# Offshore 9/26-27



## alex.looney (Aug 14, 2014)

Looking for a boat out of the freeport area tomorrow or Saturday, or both. Willing to drive just about anywhere on the Texas coast though.

I have been out all over west Texas for the past 2 months in just about every courthouse in the Permian Basin running title for oil and I will go insane if I don't get out this weekend.
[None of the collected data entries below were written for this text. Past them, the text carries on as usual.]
-- A's violation loop is a single modify-loop over B's flattened bad-key list
theorem pv_cv_loop_eq (d : PySem.Dict String Int) (cs : List (String × String × String))
    (cv : PySem.Dict String Int) :
    cs.foldl (fun cv c => if pvSat d c then cv else pvTrip cv c) cv
      = (pvBad d cs).foldl (fun cv k => cv.modify k 0 (· + 1)) cv := by
  induction cs generalizing cv with
  | nil => rfl
  | cons c cs ih =>
    simp only [List.foldl_cons, pvBad, List.filter_cons]
    by_cases h : pvSat d c
    · simpa [h, pvBad] using ih cv
    · simp only [h, Bool.not_false, if_neg, Bool.false_eq_true, not_false_iff]
      rw [ih (pvTrip cv c)]
      simp [pvTrip, pvBad, List.foldl_cons]

-- a zero-initialisation loop looks up to 0 everywhere
theorem pv_getD_init (L : List String) (dd : PySem.Dict String Int)
    (h : ∀ j, dd.getD j 0 = 0) (k : String) :
    (L.foldl (fun cv k => cv.insert k (0 : Int)) dd).getD k 0 = 0 := by
  induction L generalizing dd with
  | nil => exact h k
  | cons x L ih =>
    refine ih _ (fun j => ?_)
    rw [PySem.Dict.getD_insert]
    split <;> simp [h]

-- Set.update by already-present elements is the identity
theorem pv_set_update_id (s : PySem.Set String) (xs : List String) (h : ∀ x ∈ xs, x ∈ s) :
    PySem.Set.update s xs = s := by
  rw [PySem.Set.update_eq_append_filter]
  have : (PySem.Set.ofList xs).filter (fun y => !(PySem.Set.contains s y)) = [] := by
    rw [List.filter_eq_nil_iff]
    intro y hy
    have hm : y ∈ s := h y ((PySem.Set.mem_ofList xs y).1 hy)
    simp [PySem.Set.contains_eq_listContains, hm]
  rw [this, List.append_nil]

-- keys of ofList are the distinct first keys
theorem pv_keys_ofList (l : List (String × Int)) :
    (PySem.Dict.ofList l).keys = PySem.Set.ofList (l.map Prod.fst) := by
  show (l.foldl (fun acc p => acc.insert p.1 p.2) PySem.Dict.empty).keys = _
  rw [PySem.Dict.keys_foldl_insert_key l Prod.fst (fun _ p => p.2)]
  simp [PySem.Dict.keys_empty, PySem.Set.update_nil_left]

-- on a ≤-sorted list the run-length loop tabulates exactly the multiplicities
theorem pv_runLen_getD (bs : List String) (counts : PySem.Dict String Int)
    (hs : bs.Pairwise (· ≤ ·)) (k : String) :
    (pvRunLen bs counts).getD k 0 = if k ∈ bs then (bs.count k : Int) else counts.getD k 0 := by
  induction bs, counts using pvRunLen.induct with
  | case1 counts => simp [pvRunLen]
  | case2 k0 rest counts ih =>
    have hrest : rest.Pairwise (· ≤ ·) := hs.of_cons
    have hge : ∀ y ∈ rest, k0 ≤ y := fun y hy => (List.pairwise_cons.1 hs).1 y hy
    have hdp : (rest.dropWhile (fun x => x == k0)).Pairwise (· ≤ ·) :=
      hrest.sublist (List.dropWhile_sublist _)
    -- k0 does not occur after its initial run
    have hk0 : k0 ∉ rest.dropWhile (fun x => x == k0) := by
      intro hmem
      cases hdw : rest.dropWhile (fun x => x == k0) with
      | nil => simp [hdw] at hmem
      | cons x r' =>
        have hxne : (x == k0) = false := by
          have := List.head_dropWhile_not (fun x => x == k0) (l := rest) (by simp [hdw])
          simpa [hdw] using this
        have hxrest : x ∈ rest := (List.dropWhile_sublist _).mem (by rw [hdw]; simp)
        have hk0x : k0 ≤ x := hge x hxrest
        rw [hdw] at hmem
        rcases List.mem_cons.1 hmem with rfl | hmem'
        · simp at hxne
        · have hxk0 : x ≤ k0 := (List.pairwise_cons.1 (hdw ▸ hdp)).1 k0 hmem'
          have : x = k0 := le_antisymm hxk0 hk0x
          simp [this] at hxne
    have hsplit : rest = rest.takeWhile (fun x => x == k0) ++ rest.dropWhile (fun x => x == k0) :=
      (List.takeWhile_append_dropWhile).symm
    have htw : ∀ x ∈ rest.takeWhile (fun x => x == k0), x = k0 := by
      intro x hx
      have := List.mem_takeWhile_imp hx
      simpa using this
    rw [pvRunLen, ih hdp]
    by_cases hkk0 : k = k0
    · subst hkk0
      simp only [hk0, List.mem_cons, true_or, if_pos]
      rw [PySem.Dict.getD_insert]
      simp only [if_pos]
      have hcnt : rest.count k = (rest.takeWhile (fun x => x == k)).length := by
        conv_lhs => rw [hsplit]
        rw [List.count_append, List.count_eq_zero_of_not_mem hk0, Nat.add_zero]
        exact List.count_eq_length.2 (fun x hx => by simp [htw x hx])
      simp [List.count_cons_self, hcnt]
      ring
    · have hcnt2 : k ∈ rest.dropWhile (fun x => x == k0) → rest.count k = (rest.dropWhile (fun x => x == k0)).count k := by
        intro _
        conv_lhs => rw [hsplit]
        rw [List.count_append, List.count_eq_zero_of_not_mem, Nat.zero_add]
        intro hx
        exact hkk0 (htw k hx)
      by_cases hmem : k ∈ rest.dropWhile (fun x => x == k0)
      · have hkrest : k ∈ rest := (List.dropWhile_sublist _).mem hmem
        simp only [hmem, if_pos, List.mem_cons, hkrest, or_true, if_pos]
        rw [List.count_cons_of_ne (Ne.symm hkk0), hcnt2 hmem]
      · simp only [hmem]
        have hknotin : k ∉ k0 :: rest := by
          intro hx
          rcases List.mem_cons.1 hx with rfl | hx'
          · exact hkk0 rfl
          · rw [hsplit] at hx'
            rcases List.mem_append.1 hx' with hx'' | hx''
            · exact hkk0 (htw k hx'')
            · exact hmem hx''
        rw [if_neg hknotin, PySem.Dict.getD_insert]
        simp [hkk0]

-- the run-length table over the sorted bad list looks up to the plain multiset count
theorem pv_counts_eq (bad : List String) (k : String) :
    (pvRunLen (PySem.List.sorted bad (fun k => k) false) PySem.Dict.empty).getD k 0
      = (bad.count k : Int) := by
  have hperm : (PySem.List.sorted bad (fun k => k) false).Perm bad := PySem.List.sorted_perm _ _ _
  have hpw : (PySem.List.sorted bad (fun k => k) false).Pairwise (· ≤ ·) := by
    simpa using PySem.List.sorted_pairwise bad (fun k => k)
  rw [pv_runLen_getD _ _ hpw k]
  by_cases hm : k ∈ PySem.List.sorted bad (fun k => k) false
  · rw [if_pos hm, hperm.count_eq]
  · rw [if_neg hm, PySem.Dict.getD_empty]
    have hnb : k ∉ bad := fun h => hm (hperm.mem_iff.2 h)
    rw [List.count_eq_zero_of_not_mem hnb]
    rfl

-- Python's min(keys, key=f) is the seeded running-minimum loop
theorem pv_min_eq (f : String → Int) (x : String) (t : List String) :
    PySem.List.min? (x :: t) f = some (t.foldl (fun b y => if f y < f b then y else b) x) := by
  simp only [PySem.List.min?, List.foldl_cons]
  induction t generalizing x with
  | nil => rfl
  | cons y t ih =>
    simp only [List.foldl_cons]
    by_cases h : f y < f x <;> simp [h, ih]

-- characterisation of port A through the B-side vocabulary (definitional up to the loop lemmas)
theorem pvA_char (ordering : List (String × Int)) (constraints : List (String × String × String)) :
    constraint_satisfaction ordering constraints =
      (let d := PySem.Dict.ofList ordering
       let cv0 := d.keys.foldl (fun cv k => cv.insert k (0 : Int)) PySem.Dict.empty
       let cv := (pvBad d constraints).foldl (fun cv k => cv.modify k 0 (· + 1)) cv0
       ((constraints.length : Int) - ((constraints.filter (fun c => !pvSat d c)).length : Int),
        cv.items,
        match cv.keys with
        | [] => ""
        | k :: ks => ks.foldl (fun b x => if cv.getD x 0 > cv.getD b 0 then x else b) k)) := by
  show (let d := PySem.Dict.ofList ordering
        let cv0 := d.keys.foldl (fun cv k => cv.insert k (0 : Int)) PySem.Dict.empty
        let st := constraints.foldl
          (fun (st : Int × PySem.Dict String Int) c =>
            if pvSat d c then (st.1 + 1, st.2) else (st.1, pvTrip st.2 c)) ((0 : Int), cv0)
        let maxKey := match st.2.keys with
          | [] => ""
          | k :: ks => ks.foldl (fun b x => if st.2.getD x 0 > st.2.getD b 0 then x else b) k
        (st.1, st.2.items, maxKey)) = _
  simp only [pv_loop_split, pv_cv_loop_eq, pv_total_eq]

-- characterisation of port B through the same vocabulary (definitional)
theorem pvB_char (ordering : List (String × Int)) (constraints : List (String × String × String)) :
    constraint_satisfaction_alt ordering constraints =
      (let d := PySem.Dict.ofList ordering
       let counts := pvRunLen (PySem.List.sorted (pvBad d constraints) (fun k => k) false) PySem.Dict.empty
       let cv := d.keys.foldl (fun cv k => cv.insert k (counts.getD k 0)) PySem.Dict.empty
       ((constraints.length : Int) - ((constraints.filter (fun c => !pvSat d c)).length : Int),
        cv.items,
        (PySem.List.min? d.keys (fun k => -(cv.getD k 0))).getD "")) := by
  simp only [constraint_satisfaction_alt, pvBad, PySem.List.len_eq]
I am 22 and have been offshore more times than I can count since I was a kid. Mostly on charters but a few times on a friends boat. Can't say that I have too much knowledge on where to fish, but I can fill up your cooler with whatever you want. That being beer or bait or a mixture of the two :biggrin: and also my fair share of gas

I have bought a few new top of the line rigs I wanna try out and I am honestly up for anything from floaters to something close. Shoot me a pm or text. I'm an easy going guy just looking to get out and have a good time. Let me know.

817-929-8856


----------



## Hollywood Ranch (Feb 22, 2013)

Highly doubt anyone is fishing offshore this weekend forecast is calling for
5-7ft seas


----------



## alex.looney (Aug 14, 2014)

No way. I haven't even looked. This happened the last weekend I was back too. ****. 

Lubbock has been a lake out here too.


----------



## marlin lane (Mar 4, 2012)

saw the beachfront in galveston an hour ago-brutal


----------